- Problem details
The lines to repeat are those below from the one containing "-- integer Horner" down to the one containing "-- loop body of B: state", both included; reproduce them exactly and nothing else.

=== Section Start ===

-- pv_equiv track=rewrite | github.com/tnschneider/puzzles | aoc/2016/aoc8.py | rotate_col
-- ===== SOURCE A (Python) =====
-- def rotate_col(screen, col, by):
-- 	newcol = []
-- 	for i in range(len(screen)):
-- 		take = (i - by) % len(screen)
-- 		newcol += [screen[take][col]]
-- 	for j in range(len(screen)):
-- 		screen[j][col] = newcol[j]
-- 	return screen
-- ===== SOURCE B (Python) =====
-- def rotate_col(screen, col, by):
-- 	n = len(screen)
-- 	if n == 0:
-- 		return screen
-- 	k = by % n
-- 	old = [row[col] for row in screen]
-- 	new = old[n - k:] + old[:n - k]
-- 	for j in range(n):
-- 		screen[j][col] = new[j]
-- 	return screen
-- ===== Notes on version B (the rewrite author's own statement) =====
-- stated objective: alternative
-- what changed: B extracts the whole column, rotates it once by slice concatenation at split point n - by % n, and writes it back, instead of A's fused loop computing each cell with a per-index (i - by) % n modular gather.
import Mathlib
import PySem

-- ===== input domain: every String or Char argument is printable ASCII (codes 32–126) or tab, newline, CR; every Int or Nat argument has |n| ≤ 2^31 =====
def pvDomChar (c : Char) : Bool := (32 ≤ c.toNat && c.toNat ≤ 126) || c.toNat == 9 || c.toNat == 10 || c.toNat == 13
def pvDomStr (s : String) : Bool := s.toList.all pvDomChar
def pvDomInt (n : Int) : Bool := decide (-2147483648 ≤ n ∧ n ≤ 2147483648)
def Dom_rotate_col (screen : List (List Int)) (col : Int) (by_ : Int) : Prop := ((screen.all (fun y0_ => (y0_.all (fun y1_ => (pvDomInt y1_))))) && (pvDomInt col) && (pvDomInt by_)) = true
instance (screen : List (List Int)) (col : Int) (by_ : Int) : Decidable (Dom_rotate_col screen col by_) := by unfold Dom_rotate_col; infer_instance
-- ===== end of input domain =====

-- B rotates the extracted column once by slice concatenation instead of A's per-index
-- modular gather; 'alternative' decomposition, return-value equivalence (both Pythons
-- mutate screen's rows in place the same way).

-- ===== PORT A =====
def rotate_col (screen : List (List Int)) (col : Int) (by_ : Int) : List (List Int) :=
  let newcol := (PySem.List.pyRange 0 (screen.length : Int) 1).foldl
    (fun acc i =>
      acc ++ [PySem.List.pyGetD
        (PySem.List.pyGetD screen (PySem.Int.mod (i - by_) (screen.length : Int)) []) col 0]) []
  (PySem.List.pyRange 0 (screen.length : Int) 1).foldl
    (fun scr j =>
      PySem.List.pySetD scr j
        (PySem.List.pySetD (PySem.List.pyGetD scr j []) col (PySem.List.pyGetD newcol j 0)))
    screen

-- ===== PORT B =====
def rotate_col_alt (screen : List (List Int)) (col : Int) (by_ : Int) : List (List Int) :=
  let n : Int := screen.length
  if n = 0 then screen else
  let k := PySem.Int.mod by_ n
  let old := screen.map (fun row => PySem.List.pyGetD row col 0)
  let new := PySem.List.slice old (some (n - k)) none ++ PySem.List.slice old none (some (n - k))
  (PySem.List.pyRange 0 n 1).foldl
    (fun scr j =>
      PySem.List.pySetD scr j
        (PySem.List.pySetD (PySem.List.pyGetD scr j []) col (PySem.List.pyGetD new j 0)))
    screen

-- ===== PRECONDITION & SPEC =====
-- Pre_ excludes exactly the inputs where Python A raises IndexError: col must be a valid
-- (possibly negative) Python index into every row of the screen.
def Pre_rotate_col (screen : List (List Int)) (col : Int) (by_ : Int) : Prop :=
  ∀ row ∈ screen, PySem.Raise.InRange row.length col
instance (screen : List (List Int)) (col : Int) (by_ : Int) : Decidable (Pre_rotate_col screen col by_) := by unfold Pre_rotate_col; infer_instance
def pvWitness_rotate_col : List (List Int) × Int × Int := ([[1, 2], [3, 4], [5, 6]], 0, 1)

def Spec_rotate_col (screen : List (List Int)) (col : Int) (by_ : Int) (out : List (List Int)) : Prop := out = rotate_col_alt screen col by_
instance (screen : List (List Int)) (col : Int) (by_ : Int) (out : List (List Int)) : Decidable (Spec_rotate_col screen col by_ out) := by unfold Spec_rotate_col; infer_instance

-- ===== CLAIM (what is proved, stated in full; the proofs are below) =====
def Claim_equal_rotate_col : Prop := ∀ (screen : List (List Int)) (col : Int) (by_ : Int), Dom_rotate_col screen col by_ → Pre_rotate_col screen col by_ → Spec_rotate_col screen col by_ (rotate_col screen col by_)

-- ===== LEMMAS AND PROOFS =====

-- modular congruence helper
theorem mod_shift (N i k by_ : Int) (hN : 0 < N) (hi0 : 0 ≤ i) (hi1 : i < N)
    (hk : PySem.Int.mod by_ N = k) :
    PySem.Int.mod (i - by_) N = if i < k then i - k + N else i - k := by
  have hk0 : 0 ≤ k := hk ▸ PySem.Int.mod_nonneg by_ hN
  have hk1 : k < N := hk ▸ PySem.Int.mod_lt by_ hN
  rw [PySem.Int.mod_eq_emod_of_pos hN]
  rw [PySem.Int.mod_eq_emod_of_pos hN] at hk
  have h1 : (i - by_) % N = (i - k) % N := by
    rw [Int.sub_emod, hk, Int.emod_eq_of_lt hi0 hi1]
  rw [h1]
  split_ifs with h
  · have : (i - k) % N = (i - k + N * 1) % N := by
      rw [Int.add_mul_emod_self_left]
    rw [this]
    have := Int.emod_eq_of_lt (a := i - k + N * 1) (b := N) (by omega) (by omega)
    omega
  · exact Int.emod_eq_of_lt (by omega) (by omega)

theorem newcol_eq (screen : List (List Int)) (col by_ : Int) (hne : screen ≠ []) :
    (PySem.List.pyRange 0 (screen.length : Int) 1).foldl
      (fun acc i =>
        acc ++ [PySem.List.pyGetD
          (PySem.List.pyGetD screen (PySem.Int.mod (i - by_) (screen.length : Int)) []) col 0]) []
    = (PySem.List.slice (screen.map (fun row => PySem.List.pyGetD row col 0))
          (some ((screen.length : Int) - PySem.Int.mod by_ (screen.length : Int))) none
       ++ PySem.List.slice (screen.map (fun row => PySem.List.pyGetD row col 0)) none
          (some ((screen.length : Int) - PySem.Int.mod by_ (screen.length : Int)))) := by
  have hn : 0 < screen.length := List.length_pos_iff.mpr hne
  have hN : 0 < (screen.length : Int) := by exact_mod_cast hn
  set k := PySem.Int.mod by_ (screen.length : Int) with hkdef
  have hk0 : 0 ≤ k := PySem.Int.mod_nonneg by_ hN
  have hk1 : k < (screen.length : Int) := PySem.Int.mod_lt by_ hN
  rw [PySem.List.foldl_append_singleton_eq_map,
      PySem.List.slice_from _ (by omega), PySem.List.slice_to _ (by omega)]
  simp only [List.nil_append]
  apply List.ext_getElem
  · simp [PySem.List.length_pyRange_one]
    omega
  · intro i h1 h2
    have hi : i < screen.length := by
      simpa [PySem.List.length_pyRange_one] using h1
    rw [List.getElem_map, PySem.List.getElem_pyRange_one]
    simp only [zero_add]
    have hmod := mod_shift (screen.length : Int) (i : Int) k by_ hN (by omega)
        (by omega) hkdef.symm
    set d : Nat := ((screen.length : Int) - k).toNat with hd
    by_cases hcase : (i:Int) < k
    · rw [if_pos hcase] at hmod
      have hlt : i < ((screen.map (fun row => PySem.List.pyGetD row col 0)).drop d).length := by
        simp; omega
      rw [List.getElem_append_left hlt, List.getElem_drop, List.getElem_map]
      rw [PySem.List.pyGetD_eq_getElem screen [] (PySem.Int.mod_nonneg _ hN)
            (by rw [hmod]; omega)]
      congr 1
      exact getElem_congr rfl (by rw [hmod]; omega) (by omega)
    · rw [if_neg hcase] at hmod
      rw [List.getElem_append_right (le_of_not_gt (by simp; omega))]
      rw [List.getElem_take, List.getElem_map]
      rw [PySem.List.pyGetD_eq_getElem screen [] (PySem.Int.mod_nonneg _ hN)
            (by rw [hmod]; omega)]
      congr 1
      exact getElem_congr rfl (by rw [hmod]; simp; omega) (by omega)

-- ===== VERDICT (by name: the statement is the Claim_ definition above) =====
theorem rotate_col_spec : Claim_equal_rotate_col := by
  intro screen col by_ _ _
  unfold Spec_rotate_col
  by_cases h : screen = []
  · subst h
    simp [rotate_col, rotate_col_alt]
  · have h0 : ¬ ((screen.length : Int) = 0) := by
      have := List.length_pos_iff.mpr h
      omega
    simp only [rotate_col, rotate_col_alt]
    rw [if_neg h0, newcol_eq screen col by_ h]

=== Section End ===
=== Section Start ===

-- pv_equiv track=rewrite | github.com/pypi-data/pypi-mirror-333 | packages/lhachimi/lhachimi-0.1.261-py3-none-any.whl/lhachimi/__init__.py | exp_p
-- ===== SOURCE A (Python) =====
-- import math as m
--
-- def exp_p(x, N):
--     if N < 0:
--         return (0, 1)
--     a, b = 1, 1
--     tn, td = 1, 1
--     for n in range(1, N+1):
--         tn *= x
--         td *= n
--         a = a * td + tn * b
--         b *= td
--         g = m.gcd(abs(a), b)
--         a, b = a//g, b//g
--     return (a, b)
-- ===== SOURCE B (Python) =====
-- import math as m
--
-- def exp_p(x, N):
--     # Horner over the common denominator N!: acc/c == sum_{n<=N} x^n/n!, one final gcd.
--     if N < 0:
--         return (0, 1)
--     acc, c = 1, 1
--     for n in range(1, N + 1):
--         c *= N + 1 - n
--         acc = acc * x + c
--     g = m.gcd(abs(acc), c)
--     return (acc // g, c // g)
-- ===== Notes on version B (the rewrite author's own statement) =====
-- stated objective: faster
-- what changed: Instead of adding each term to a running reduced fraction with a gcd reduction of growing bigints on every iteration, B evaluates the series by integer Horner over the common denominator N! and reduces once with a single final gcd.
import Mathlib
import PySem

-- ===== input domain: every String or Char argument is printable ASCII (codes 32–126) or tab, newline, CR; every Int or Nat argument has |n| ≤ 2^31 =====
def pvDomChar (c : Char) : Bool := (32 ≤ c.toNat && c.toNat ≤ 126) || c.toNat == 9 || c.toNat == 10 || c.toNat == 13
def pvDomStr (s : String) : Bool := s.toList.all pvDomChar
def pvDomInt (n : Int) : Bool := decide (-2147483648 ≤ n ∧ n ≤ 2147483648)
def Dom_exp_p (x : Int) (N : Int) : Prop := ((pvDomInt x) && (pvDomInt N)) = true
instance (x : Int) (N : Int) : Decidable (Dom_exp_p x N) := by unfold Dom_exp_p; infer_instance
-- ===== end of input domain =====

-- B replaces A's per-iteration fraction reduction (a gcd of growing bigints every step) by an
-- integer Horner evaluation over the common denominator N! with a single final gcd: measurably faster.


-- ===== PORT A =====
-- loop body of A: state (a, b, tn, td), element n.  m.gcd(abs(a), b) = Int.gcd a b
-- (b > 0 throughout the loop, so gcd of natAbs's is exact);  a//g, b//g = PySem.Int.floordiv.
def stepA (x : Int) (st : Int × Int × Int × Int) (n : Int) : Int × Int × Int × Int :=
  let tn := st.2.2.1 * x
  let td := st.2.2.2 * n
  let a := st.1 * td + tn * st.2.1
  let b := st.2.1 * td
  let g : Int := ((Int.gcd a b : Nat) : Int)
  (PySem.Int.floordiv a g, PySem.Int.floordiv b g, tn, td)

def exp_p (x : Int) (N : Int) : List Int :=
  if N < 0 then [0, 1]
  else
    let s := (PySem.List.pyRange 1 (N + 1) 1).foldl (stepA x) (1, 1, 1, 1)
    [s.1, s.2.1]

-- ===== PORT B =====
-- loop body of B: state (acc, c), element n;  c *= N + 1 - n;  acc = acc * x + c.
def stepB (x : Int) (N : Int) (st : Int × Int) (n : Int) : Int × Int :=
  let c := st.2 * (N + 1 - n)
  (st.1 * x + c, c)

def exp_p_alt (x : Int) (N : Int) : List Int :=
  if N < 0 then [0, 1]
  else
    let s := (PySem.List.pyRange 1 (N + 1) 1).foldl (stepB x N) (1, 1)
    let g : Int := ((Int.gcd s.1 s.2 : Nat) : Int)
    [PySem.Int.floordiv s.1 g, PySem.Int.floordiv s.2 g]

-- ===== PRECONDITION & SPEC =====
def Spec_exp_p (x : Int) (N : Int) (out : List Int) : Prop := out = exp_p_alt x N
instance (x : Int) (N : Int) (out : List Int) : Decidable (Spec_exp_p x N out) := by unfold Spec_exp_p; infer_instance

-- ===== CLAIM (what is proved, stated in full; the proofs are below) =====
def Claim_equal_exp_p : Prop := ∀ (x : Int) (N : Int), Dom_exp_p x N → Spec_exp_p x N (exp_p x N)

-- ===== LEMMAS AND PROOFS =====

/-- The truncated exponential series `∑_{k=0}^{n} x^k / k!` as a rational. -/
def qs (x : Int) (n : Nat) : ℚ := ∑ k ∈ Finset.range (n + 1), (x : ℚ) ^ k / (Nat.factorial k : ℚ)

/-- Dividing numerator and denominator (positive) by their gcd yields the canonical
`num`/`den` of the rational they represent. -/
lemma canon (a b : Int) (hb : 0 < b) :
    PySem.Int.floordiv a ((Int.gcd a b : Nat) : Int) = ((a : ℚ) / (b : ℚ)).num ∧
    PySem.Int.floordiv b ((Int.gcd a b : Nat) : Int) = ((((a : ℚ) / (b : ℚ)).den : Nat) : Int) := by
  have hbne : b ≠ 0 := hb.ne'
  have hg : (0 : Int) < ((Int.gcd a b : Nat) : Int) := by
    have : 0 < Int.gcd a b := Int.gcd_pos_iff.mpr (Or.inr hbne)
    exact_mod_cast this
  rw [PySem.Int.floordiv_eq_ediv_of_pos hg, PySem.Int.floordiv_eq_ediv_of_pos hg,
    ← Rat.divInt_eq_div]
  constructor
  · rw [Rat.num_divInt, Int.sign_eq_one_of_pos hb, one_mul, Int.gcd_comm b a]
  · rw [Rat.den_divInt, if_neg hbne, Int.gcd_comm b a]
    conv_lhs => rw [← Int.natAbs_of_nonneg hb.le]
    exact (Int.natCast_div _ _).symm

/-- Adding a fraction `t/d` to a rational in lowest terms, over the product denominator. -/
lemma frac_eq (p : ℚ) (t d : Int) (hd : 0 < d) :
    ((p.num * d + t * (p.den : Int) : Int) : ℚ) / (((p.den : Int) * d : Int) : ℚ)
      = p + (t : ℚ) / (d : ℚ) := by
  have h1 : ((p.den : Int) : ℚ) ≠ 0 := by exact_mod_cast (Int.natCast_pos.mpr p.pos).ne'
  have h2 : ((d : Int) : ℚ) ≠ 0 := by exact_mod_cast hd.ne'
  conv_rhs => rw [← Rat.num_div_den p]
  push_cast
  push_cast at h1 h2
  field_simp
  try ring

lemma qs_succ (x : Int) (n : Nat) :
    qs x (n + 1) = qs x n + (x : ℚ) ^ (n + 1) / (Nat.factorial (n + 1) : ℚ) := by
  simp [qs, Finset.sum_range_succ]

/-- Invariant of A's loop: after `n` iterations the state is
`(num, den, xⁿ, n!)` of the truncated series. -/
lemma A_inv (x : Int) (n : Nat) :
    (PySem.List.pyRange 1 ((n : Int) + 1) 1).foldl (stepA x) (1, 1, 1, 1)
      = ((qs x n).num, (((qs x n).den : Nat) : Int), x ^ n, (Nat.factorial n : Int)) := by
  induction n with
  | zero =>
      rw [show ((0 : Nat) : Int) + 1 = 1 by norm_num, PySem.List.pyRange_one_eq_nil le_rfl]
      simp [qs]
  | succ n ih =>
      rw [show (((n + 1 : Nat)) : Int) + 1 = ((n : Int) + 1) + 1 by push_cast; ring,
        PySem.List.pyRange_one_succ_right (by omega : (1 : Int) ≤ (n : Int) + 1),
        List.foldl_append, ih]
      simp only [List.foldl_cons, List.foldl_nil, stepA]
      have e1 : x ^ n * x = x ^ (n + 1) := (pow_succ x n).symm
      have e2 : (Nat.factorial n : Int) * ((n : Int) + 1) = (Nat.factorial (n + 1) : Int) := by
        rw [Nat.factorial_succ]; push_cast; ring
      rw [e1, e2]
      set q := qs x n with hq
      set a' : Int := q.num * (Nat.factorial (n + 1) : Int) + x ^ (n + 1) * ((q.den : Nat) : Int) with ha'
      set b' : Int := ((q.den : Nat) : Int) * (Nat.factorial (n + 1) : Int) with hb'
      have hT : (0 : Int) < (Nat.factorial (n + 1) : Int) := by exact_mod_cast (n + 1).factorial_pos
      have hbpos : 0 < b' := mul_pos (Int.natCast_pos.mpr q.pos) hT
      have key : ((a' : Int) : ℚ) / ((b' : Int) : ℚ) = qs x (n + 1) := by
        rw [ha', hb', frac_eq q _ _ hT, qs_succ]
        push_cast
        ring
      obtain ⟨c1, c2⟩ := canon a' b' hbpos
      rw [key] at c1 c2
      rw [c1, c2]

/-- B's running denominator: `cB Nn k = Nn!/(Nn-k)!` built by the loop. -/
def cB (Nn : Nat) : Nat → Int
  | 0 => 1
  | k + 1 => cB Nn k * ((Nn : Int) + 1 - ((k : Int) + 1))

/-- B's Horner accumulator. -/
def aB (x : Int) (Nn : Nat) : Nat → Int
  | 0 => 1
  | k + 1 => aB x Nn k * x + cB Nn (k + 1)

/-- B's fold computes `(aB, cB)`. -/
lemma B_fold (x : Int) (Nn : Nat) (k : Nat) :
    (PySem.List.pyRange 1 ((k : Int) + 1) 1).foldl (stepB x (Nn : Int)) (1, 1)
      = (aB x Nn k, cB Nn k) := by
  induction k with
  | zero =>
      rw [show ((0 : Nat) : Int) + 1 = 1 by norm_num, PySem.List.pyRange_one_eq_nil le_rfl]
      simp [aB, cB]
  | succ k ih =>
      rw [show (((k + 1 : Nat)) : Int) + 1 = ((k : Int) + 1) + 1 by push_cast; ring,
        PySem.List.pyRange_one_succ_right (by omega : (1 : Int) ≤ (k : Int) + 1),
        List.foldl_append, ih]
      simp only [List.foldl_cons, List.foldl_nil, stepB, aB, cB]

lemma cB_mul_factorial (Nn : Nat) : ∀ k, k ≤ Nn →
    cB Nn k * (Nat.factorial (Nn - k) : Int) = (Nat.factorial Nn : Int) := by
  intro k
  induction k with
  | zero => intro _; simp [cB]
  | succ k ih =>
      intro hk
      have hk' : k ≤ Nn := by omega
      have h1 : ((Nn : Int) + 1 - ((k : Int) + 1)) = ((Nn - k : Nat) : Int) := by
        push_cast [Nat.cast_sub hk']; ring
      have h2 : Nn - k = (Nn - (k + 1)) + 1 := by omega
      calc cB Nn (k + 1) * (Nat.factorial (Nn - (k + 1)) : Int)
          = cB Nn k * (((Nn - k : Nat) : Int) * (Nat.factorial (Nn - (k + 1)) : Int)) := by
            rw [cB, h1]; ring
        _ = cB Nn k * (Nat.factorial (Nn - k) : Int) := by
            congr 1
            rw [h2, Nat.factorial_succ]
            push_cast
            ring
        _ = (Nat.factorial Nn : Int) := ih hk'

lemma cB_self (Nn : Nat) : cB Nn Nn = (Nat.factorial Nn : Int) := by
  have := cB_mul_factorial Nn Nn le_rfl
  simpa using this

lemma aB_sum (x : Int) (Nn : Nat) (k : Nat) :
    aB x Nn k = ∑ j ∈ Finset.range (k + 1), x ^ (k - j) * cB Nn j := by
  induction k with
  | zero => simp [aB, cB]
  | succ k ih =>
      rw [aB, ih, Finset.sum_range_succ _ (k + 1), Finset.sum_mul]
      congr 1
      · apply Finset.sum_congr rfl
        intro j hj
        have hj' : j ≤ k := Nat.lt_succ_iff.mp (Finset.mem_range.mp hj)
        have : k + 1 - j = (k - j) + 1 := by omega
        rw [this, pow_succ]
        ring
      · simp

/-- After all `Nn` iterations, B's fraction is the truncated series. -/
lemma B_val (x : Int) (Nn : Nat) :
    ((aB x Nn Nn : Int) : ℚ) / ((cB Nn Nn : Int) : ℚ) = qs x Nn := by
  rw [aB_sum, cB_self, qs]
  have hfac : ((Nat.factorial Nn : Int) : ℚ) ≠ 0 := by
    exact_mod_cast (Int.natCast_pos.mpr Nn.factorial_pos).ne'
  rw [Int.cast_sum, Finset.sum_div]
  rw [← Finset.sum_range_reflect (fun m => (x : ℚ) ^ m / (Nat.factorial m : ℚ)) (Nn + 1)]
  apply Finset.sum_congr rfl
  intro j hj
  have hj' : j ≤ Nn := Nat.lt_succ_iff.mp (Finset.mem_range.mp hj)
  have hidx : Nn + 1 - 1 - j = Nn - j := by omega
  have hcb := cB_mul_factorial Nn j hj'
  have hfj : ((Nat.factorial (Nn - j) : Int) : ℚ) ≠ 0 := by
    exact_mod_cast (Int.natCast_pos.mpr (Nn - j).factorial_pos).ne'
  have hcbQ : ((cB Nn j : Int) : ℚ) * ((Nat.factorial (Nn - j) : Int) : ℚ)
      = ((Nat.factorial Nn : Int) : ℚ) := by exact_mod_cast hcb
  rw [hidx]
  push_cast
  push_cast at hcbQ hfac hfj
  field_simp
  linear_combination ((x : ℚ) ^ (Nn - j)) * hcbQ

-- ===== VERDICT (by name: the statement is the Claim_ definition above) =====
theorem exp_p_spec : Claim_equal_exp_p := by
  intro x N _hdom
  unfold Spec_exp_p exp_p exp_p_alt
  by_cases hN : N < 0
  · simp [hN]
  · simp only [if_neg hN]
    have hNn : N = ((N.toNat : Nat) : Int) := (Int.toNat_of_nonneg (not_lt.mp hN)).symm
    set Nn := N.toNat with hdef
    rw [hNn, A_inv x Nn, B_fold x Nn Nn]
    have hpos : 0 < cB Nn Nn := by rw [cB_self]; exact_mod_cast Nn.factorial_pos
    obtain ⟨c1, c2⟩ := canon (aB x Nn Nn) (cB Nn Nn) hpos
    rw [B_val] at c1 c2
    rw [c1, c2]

=== Section End ===

- Answer area
-- integer Horner evaluation over the common denominator N! with a single final gcd: measurably faster.


-- ===== PORT A =====
-- loop body of A: state (a, b, tn, td), element n.  m.gcd(abs(a), b) = Int.gcd a b
-- (b > 0 throughout the loop, so gcd of natAbs's is exact);  a//g, b//g = PySem.Int.floordiv.
def stepA (x : Int) (st : Int × Int × Int × Int) (n : Int) : Int × Int × Int × Int :=
  let tn := st.2.2.1 * x
  let td := st.2.2.2 * n
  let a := st.1 * td + tn * st.2.1
  let b := st.2.1 * td
  let g : Int := ((Int.gcd a b : Nat) : Int)
  (PySem.Int.floordiv a g, PySem.Int.floordiv b g, tn, td)

def exp_p (x : Int) (N : Int) : List Int :=
  if N < 0 then [0, 1]
  else
    let s := (PySem.List.pyRange 1 (N + 1) 1).foldl (stepA x) (1, 1, 1, 1)
    [s.1, s.2.1]

-- ===== PORT B =====
-- loop body of B: state (acc, c), element n;  c *= N + 1 - n;  acc = acc * x + c.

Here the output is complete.